Moore, S.A., Rodger, K. and Newsome, D. (2007) Issues of multi-disciplinarity in conservation biology research: Lessons learned and challenges for the future. In: Society for Conservation Biology 21st Annual Meeting, 1 - 5 July, Port Elizabeth, South Africa.


Researching tourism and its interface with the natural environment can provide important insights into recent critical issues in multi-disciplinarity and its potential contributions to conservation biology. This paper reviews three recent multi-disciplinary research projects, located at the interface between tourism and conservation biology, to describe the lessons learned and challenges associated with such research.
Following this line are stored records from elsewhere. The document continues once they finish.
-- pv_equiv track=rewrite | github.com/ruicore/python | Learn/2019-04-10-written-examination04.py | find
-- ===== SOURCE A (Python) =====
-- def find(x: int, k: int) -> int:
--     result, one = 0, 1
--     while k:
--         while one & x:
--             one <<= 1
--         result += one * (k & 1)
--         k >>= 1
--         one <<= 1
--     return result
-- ===== SOURCE B (Python) =====
-- def find(x: int, k: int) -> int:
--     if k == 0:
--         return 0
--     # lowest zero bit of x as a power of two: x ^ (x+1) == 2^(q+1)-1 where q is that bit
--     z = ((x ^ (x + 1)) + 1) >> 1
--     return (z if k & 1 else 0) + find(x | z, k >> 1)
-- ===== Notes on version B (the rewrite author's own statement) =====
-- stated objective: alternative
-- what changed: Replaces the nested loops with persistent mask state by a recursion that each step locates the lowest zero bit of x in O(1) via the carry identity ((x ^ (x+1)) + 1) >> 1, deposits the low bit of k there, and recurses on x with that bit set and k halved; no mask or position counter is kept.
-- outside the precondition, e.g. on find(-2, 1): A returns 1, B returns 1; on find(-6, 3): A returns 5, B returns 5
import Mathlib
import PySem

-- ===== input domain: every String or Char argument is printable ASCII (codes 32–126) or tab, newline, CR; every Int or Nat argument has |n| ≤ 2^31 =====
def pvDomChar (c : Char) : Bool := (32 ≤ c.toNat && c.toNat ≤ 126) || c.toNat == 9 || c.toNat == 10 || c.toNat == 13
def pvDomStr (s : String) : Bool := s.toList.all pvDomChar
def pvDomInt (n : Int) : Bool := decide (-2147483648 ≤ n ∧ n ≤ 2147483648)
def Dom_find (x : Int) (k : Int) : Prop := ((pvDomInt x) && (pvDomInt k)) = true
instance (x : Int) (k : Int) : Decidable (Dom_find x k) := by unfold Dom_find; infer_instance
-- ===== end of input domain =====

-- B replaces A's nested loops (persistent one-hot mask skipping set bits) by a recursion that
-- finds the lowest zero bit of x in O(1) via ((x ^ (x+1)) + 1) >> 1, deposits the low bit of k
-- there, and recurses on x with that bit set; alternative decomposition, same linear cost.

-- ===== PORT A =====
-- inner 'while one & x: one <<= 1' (fuel-guarded; under Pre_ the fuel is never exhausted)
def skipA (x : Int) : Nat → Int → Option Int
  | 0, one => if PySem.Int.band one x = 0 then some one else none
  | n+1, one => if PySem.Int.band one x = 0 then some one else skipA x n (one <<< (1:Nat))

-- outer 'while k:' (fuel-guarded)
def loopA (x : Int) : Nat → Int → Int → Int → Option Int
  | 0, result, _, k => if k = 0 then some result else none
  | n+1, result, one, k =>
    if k = 0 then some result
    else match skipA x (n+1) one with
      | none => none
      | some one' => loopA x n (result + one' * PySem.Int.band k 1) (one' <<< (1:Nat)) (k >>> (1:Nat))

def find (x : Int) (k : Int) : Int := (loopA x 200 0 1 k).getD 0

-- ===== PORT B =====
-- recursion of Source B, fuel-guarded: base k == 0, else deposit at lowest zero bit z of x
def loopB : Nat → Int → Int → Option Int
  | 0, _, k => if k = 0 then some 0 else none
  | n+1, x, k =>
    if k = 0 then some 0
    else
      let z := (PySem.Int.bxor x (x + 1) + 1) >>> (1:Nat)
      match loopB n (PySem.Int.bor x z) (k >>> (1:Nat)) with
      | none => none
      | some r => some ((if PySem.Int.band k 1 ≠ 0 then z else 0) + r)

def find_alt (x : Int) (k : Int) : Int := (loopB 200 x k).getD 0

-- ===== PRECONDITION & SPEC =====
-- Pre_ excludes k < 0 (A always infinite-loops) and x < 0 with k ≠ 0, where A infinite-loops
-- whenever k needs more bits than x has zero bits (on the remaining negative-x inputs A and B
-- agree, but the claim is not extended there).
def Pre_find (x : Int) (k : Int) : Prop := 0 ≤ k ∧ (0 ≤ x ∨ k = 0)
instance (x : Int) (k : Int) : Decidable (Pre_find x k) := by unfold Pre_find; infer_instance
def pvWitness_find : Int × Int := (5, 3)
def Spec_find (x : Int) (k : Int) (out : Int) : Prop := out = find_alt x k
instance (x : Int) (k : Int) (out : Int) : Decidable (Spec_find x k out) := by unfold Spec_find; infer_instance

-- ===== CLAIM (what is proved, stated in full; the proofs are below) =====
def Claim_equal_find : Prop := ∀ (x : Int) (k : Int), Dom_find x k → Pre_find x k → Spec_find x k (find x k)

-- ===== LEMMAS AND PROOFS =====

-- bit length, proof-side measure
def sz : Nat → Nat
  | 0 => 0
  | n+1 => sz ((n+1)/2) + 1
decreasing_by exact Nat.div_lt_self (Nat.succ_pos n) (by norm_num)

lemma sz_succ (n : Nat) (h : n ≠ 0) : sz n = sz (n / 2) + 1 := by
  cases n with
  | zero => exact absurd rfl h
  | succ m => rw [sz]

lemma sz_le (m : Nat) : ∀ n : Nat, n < 2^m → sz n ≤ m := by
  induction m with
  | zero => intro n h; interval_cases n; simp [sz]
  | succ m ih =>
    intro n h
    rcases Nat.eq_zero_or_pos n with h0 | hp
    · subst h0; simp [sz]
    · rw [sz_succ n (by omega)]
      have : n / 2 < 2^m := by
        have : 2^(m+1) = 2 * 2^m := by ring
        omega
      exact Nat.succ_le_succ (ih _ this)

lemma band_pow_eq_zero_iff (xn p : Nat) :
    PySem.Int.band ((2:Int)^p) (xn : Int) = 0 ↔ xn.testBit p = false := by
  rw [show ((2:Int)^p) = (((2^p : Nat)) : Int) by push_cast; ring]
  rw [PySem.Int.band_natCast]
  norm_cast
  rw [Nat.two_pow_and]
  cases h : xn.testBit p <;> simp

lemma pow_cast_shift (q : Nat) : ((2:Int)^q) <<< (1:Nat) = (2:Int)^(q+1) := by
  rw [Int.shiftLeft_eq]
  ring

lemma testBit_false_of_ge (xn : Nat) (hx : xn < 2^32) (p : Nat) (hp : 32 ≤ p) :
    xn.testBit p = false := by
  apply Nat.testBit_eq_false_of_lt
  calc xn < 2^32 := hx
    _ ≤ 2^p := Nat.pow_le_pow_right (by norm_num) hp

lemma skip_some (xn : Nat) (hx : xn < 2^32) :
    ∀ n p : Nat, 32 ≤ n + p →
    ∃ q, p ≤ q ∧ q ≤ max p 32 ∧ xn.testBit q = false ∧
      (∀ i, p ≤ i → i < q → xn.testBit i = true) ∧
      skipA (xn : Int) n ((2:Int)^p) = some ((2:Int)^q) := by
  intro n
  induction n with
  | zero =>
    intro p hp
    have hb : xn.testBit p = false := testBit_false_of_ge xn hx p (by omega)
    refine ⟨p, le_refl p, le_max_left _ _, hb, by omega, ?_⟩
    simp only [skipA, if_pos ((band_pow_eq_zero_iff xn p).mpr hb)]
  | succ n ih =>
    intro p hp
    cases hb : xn.testBit p with
    | false =>
      refine ⟨p, le_refl p, le_max_left _ _, hb, by omega, ?_⟩
      simp only [skipA, if_pos ((band_pow_eq_zero_iff xn p).mpr hb)]
    | true =>
      have hplt : p < 32 := by
        by_contra h
        rw [testBit_false_of_ge xn hx p (by omega)] at hb; exact absurd hb (by simp)
      obtain ⟨q, hpq, hqm, hbq, hall, hskip⟩ := ih (p+1) (by omega)
      refine ⟨q, by omega, by omega, hbq, ?_, ?_⟩
      · intro i h1 h2
        rcases Nat.eq_or_lt_of_le h1 with h | h
        · subst h; exact hb
        · exact hall i (by omega) h2
      · have hne : ¬ PySem.Int.band ((2:Int)^p) (xn : Int) = 0 := by
          rw [band_pow_eq_zero_iff xn p, hb]; simp
        simp only [skipA, if_neg hne]
        rw [pow_cast_shift p]
        exact hskip

lemma loopA_zero (x : Int) (n : Nat) (r one : Int) : loopA x n r one 0 = some r := by
  cases n <;> simp [loopA]

lemma loopB_zero (n : Nat) (x : Int) : loopB n x 0 = some 0 := by
  cases n <;> simp [loopB]

lemma band_one_cast (kn : Nat) : PySem.Int.band (kn : Int) 1 = ((kn % 2 : Nat) : Int) := by
  rw [show (1 : Int) = ((1 : Nat) : Int) from rfl, PySem.Int.band_natCast, Nat.and_one_is_mod]

lemma shiftR_one_cast (kn : Nat) : (kn : Int) >>> (1 : Nat) = ((kn / 2 : Nat) : Int) := by
  have : ((kn : Int) >>> (1 : Nat)) = ((kn >>> 1 : Nat) : Int) := by
    exact_mod_cast Int.natCast_shiftRight kn 1
  rw [this, Nat.shiftRight_one]

-- bits of xn ||| (2^p - 1)
lemma testBit_or_mask (xn p i : Nat) :
    (xn ||| (2^p - 1)).testBit i = (xn.testBit i || decide (i < p)) := by
  rw [Nat.testBit_or, Nat.testBit_two_pow_sub_one]

-- m with all bits < q set and bit q clear: m % 2^(q+1) = 2^q - 1
lemma mod_form (m q : Nat) (h0 : ∀ i, i < q → m.testBit i = true) (h1 : m.testBit q = false) :
    m % 2^(q+1) = 2^q - 1 := by
  apply Nat.eq_of_testBit_eq
  intro i
  rw [Nat.testBit_mod_two_pow, Nat.testBit_two_pow_sub_one]
  rcases lt_trichotomy i q with h | h | h
  · have h' : i < q + 1 := by omega
    simp [h, h0 i h, h']
  · subst h; simp [h1]
  · have h1' : ¬ i < q + 1 := by omega
    have h2' : ¬ i < q := by omega
    simp [h1', h2']

-- the carry identity: m ^^^ (m+1) = 2^(q+1) - 1 where q is the lowest zero bit of m
lemma xor_succ_eq (m q : Nat) (h0 : ∀ i, i < q → m.testBit i = true) (h1 : m.testBit q = false) :
    m ^^^ (m + 1) = 2^(q+1) - 1 := by
  have hmod : m % 2^(q+1) = 2^q - 1 := mod_form m q h0 h1
  have hdm := Nat.div_add_mod m (2^(q+1))
  set c := m / 2^(q+1) with hc
  have hm : m = 2^(q+1) * c + (2^q - 1) := by omega
  have hm1 : m + 1 = 2^(q+1) * c + 2^q := by
    have : 0 < 2^q := Nat.two_pow_pos q
    omega
  have hlt1 : 2^q - 1 < 2^(q+1) := by
    have h1 : 0 < 2^q := Nat.two_pow_pos q
    have h2 : 2^(q+1) = 2*2^q := by ring
    omega
  have hlt2 : 2^q < 2^(q+1) := by
    have h1 : 0 < 2^q := Nat.two_pow_pos q
    have h2 : 2^(q+1) = 2*2^q := by ring
    omega
  apply Nat.eq_of_testBit_eq
  intro i
  rw [Nat.testBit_xor, Nat.testBit_two_pow_sub_one]
  rw [hm1, hm]
  rw [Nat.testBit_two_pow_mul_add c hlt1 i, Nat.testBit_two_pow_mul_add c hlt2 i]
  by_cases hi : i < q + 1
  · rw [if_pos hi, if_pos hi, Nat.testBit_two_pow_sub_one, Nat.testBit_two_pow]
    rcases lt_trichotomy i q with h | h | h
    · have hne : q ≠ i := by omega
      simp [h, hi, hne]
    · subst h; simp
    · omega
  · rw [if_neg hi, if_neg hi]
    simp [hi]

-- marking bit q used: (xn ||| (2^p-1)) ||| 2^q = xn ||| (2^(q+1)-1)
lemma or_step (xn p q : Nat) (hpq : p ≤ q) (hall : ∀ i, p ≤ i → i < q → xn.testBit i = true) :
    (xn ||| (2^p - 1)) ||| 2^q = xn ||| (2^(q+1) - 1) := by
  apply Nat.eq_of_testBit_eq
  intro i
  rw [Nat.testBit_or, testBit_or_mask, Nat.testBit_or, Nat.testBit_two_pow_sub_one,
      Nat.testBit_two_pow]
  rcases lt_trichotomy i q with h | h | h
  · have hq1 : i < q + 1 := by omega
    by_cases hp : i < p
    · simp [hp, hq1]
    · simp [hall i (by omega) h, hq1]
  · subst h
    simp
  · have hp' : ¬ i < p := by omega
    have hne : q ≠ i := by omega
    have hq1 : ¬ i < q + 1 := by omega
    simp [hp', hne, hq1]

lemma loop_eq (xn : Nat) (hx : xn < 2^32) : ∀ kn : Nat, kn < 2^32 →
    ∀ (p : Nat) (r : Int) (nA nB : Nat), sz kn + 32 ≤ nA → sz kn ≤ nB →
    ∃ v : Int, loopA (xn : Int) nA r ((2:Int)^p) (kn : Int) = some (r + v) ∧
      loopB nB (((xn ||| (2^p - 1) : Nat)) : Int) (kn : Int) = some v := by
  intro kn
  induction kn using Nat.strong_induction_on with
  | _ kn IH =>
    intro hk p r nA nB hA hB
    rcases Nat.eq_zero_or_pos kn with h0 | hpos
    · subst h0
      refine ⟨0, ?_, ?_⟩
      · simp only [Nat.cast_zero]; rw [loopA_zero, add_zero]
      · simp only [Nat.cast_zero]; rw [loopB_zero]
    · have hkne : (kn : Int) ≠ 0 := Int.natCast_ne_zero.mpr (by omega)
      have hsz1 : 1 ≤ sz kn := by rw [sz_succ kn (by omega)]; omega
      obtain ⟨m, rfl⟩ : ∃ m, nA = m + 1 := ⟨nA - 1, by omega⟩
      obtain ⟨q, hpq, hqm, hbq, hall, hskip⟩ := skip_some xn hx (m+1) p (by omega)
      obtain ⟨g, rfl⟩ : ∃ g, nB = g + 1 := ⟨nB - 1, by omega⟩
      set M : Nat := xn ||| (2^p - 1) with hM
      -- facts about M's bits
      have hMlow : ∀ i, i < q → M.testBit i = true := by
        intro i hi
        rw [hM, testBit_or_mask]
        by_cases hp : i < p
        · simp [hp]
        · simp [hall i (by omega) hi]
      have hMq : M.testBit q = false := by
        rw [hM, testBit_or_mask, hbq]
        simp [show ¬ q < p by omega]
      have hszh : sz kn = sz (kn / 2) + 1 := sz_succ kn (by omega)
      obtain ⟨v', hA', hB'⟩ := IH (kn / 2) (Nat.div_lt_self hpos (by norm_num)) (by omega)
        (q+1) (r + (2:Int)^q * ((kn % 2 : Nat) : Int)) m g (by omega) (by omega)
      -- A's one outer iteration
      have hAstep : loopA (xn : Int) (m+1) r ((2:Int)^p) (kn : Int)
          = loopA (xn : Int) m (r + (2:Int)^q * ((kn % 2 : Nat) : Int)) ((2:Int)^(q+1)) ((kn / 2 : Nat) : Int) := by
        simp only [loopA, if_neg hkne]
        rw [hskip]
        simp only []
        rw [band_one_cast, pow_cast_shift, shiftR_one_cast]
      -- B's z is 2^q
      have hz : (PySem.Int.bxor (M : Int) ((M : Int) + 1) + 1) >>> (1:Nat) = (((2^q : Nat)) : Int) := by
        rw [show ((M : Int) + 1) = (((M + 1 : Nat)) : Int) by push_cast; ring,
            PySem.Int.bxor_natCast, xor_succ_eq M q hMlow hMq,
            show ((((2^(q+1) - 1 : Nat)) : Int) + 1) = (((2^(q+1) : Nat)) : Int) by
              have h1 : (2^(q+1) - 1) + 1 = 2^(q+1) := Nat.succ_pred_eq_of_pos (Nat.two_pow_pos _)
              rw [← h1]; exact (Nat.cast_add_one _).symm,
            shiftR_one_cast]
        congr 1
        rw [Nat.pow_succ, Nat.mul_div_cancel _ (by norm_num)]
      -- B's recursive argument
      have hbor : PySem.Int.bor (M : Int) (((2^q : Nat)) : Int) = (((xn ||| (2^(q+1) - 1) : Nat)) : Int) := by
        rw [PySem.Int.bor_natCast, hM, or_step xn p q hpq hall]
      have hdep : (if PySem.Int.band (kn : Int) 1 ≠ 0 then (((2^q : Nat)) : Int) else 0)
          = (2:Int)^q * ((kn % 2 : Nat) : Int) := by
        rw [band_one_cast]
        rcases Nat.mod_two_eq_zero_or_one kn with h | h <;> simp [h]
      refine ⟨(2:Int)^q * ((kn % 2 : Nat) : Int) + v', ?_, ?_⟩
      · rw [hAstep, hA', add_assoc]
      · simp only [loopB, if_neg hkne]
        rw [hz, hbor, shiftR_one_cast, hB', hdep]

-- ===== VERDICT (by name: the statement is the Claim_ definition above) =====
theorem find_spec : Claim_equal_find := by
  intro x k hdom hpre
  unfold Spec_find find find_alt
  obtain ⟨hk0, hx0⟩ := hpre
  rcases eq_or_ne k 0 with rfl | hkne
  · rw [loopA_zero, loopB_zero]
  · have hx : 0 ≤ x := hx0.resolve_right hkne
    simp only [Dom_find, pvDomInt, Bool.and_eq_true, decide_eq_true_eq] at hdom
    obtain ⟨⟨_, hxu⟩, ⟨_, hku⟩⟩ := hdom
    have hxe : x = ((x.toNat : Nat) : Int) := (Int.toNat_of_nonneg hx).symm
    have hke : k = ((k.toNat : Nat) : Int) := (Int.toNat_of_nonneg hk0).symm
    have hxlt : x.toNat < 2^32 := by omega
    have hklt : k.toNat < 2^32 := by omega
    have hszk : sz k.toNat ≤ 32 := sz_le 32 k.toNat hklt
    obtain ⟨v, hA, hB⟩ := loop_eq x.toNat hxlt k.toNat hklt 0 0 200 200 (by omega) (by omega)
    rw [hxe, hke]
    rw [pow_zero] at hA
    have hM0 : x.toNat ||| (2^0 - 1) = x.toNat := by simp
    rw [hM0] at hB
    rw [hA, hB, zero_add]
These projects were examining the social and environmental impacts of visitors in protected forests in south-western Australia, analysing the interface between tourism and biodiversity, also in this part of Australia and recognised as one of the world’s biodiversity hotspots, and describing the reasons why ecologists and biologists may or may not engage in tourism research. Review of these projects suggested at least three important lessons if multi-disciplinarity is to contribute to the science and practice of conservation biology: (1) empirical descriptions of both social and environmental conditions are equally necessary; (2) explicit methodological and analytical linking of these conditions is essential; and (3) peer review and assistance by researchers identified as being able to work across disciplines enhances the research outcomes. Challenges related specifically to the social norms guiding research practice and achieving integration in findings from within and across different paradigms. In terms of social norms, of particular concern is being able to offer the incentives that allow scientists to work effectively over time and through out their careers across disciplines and with those from other disciplines.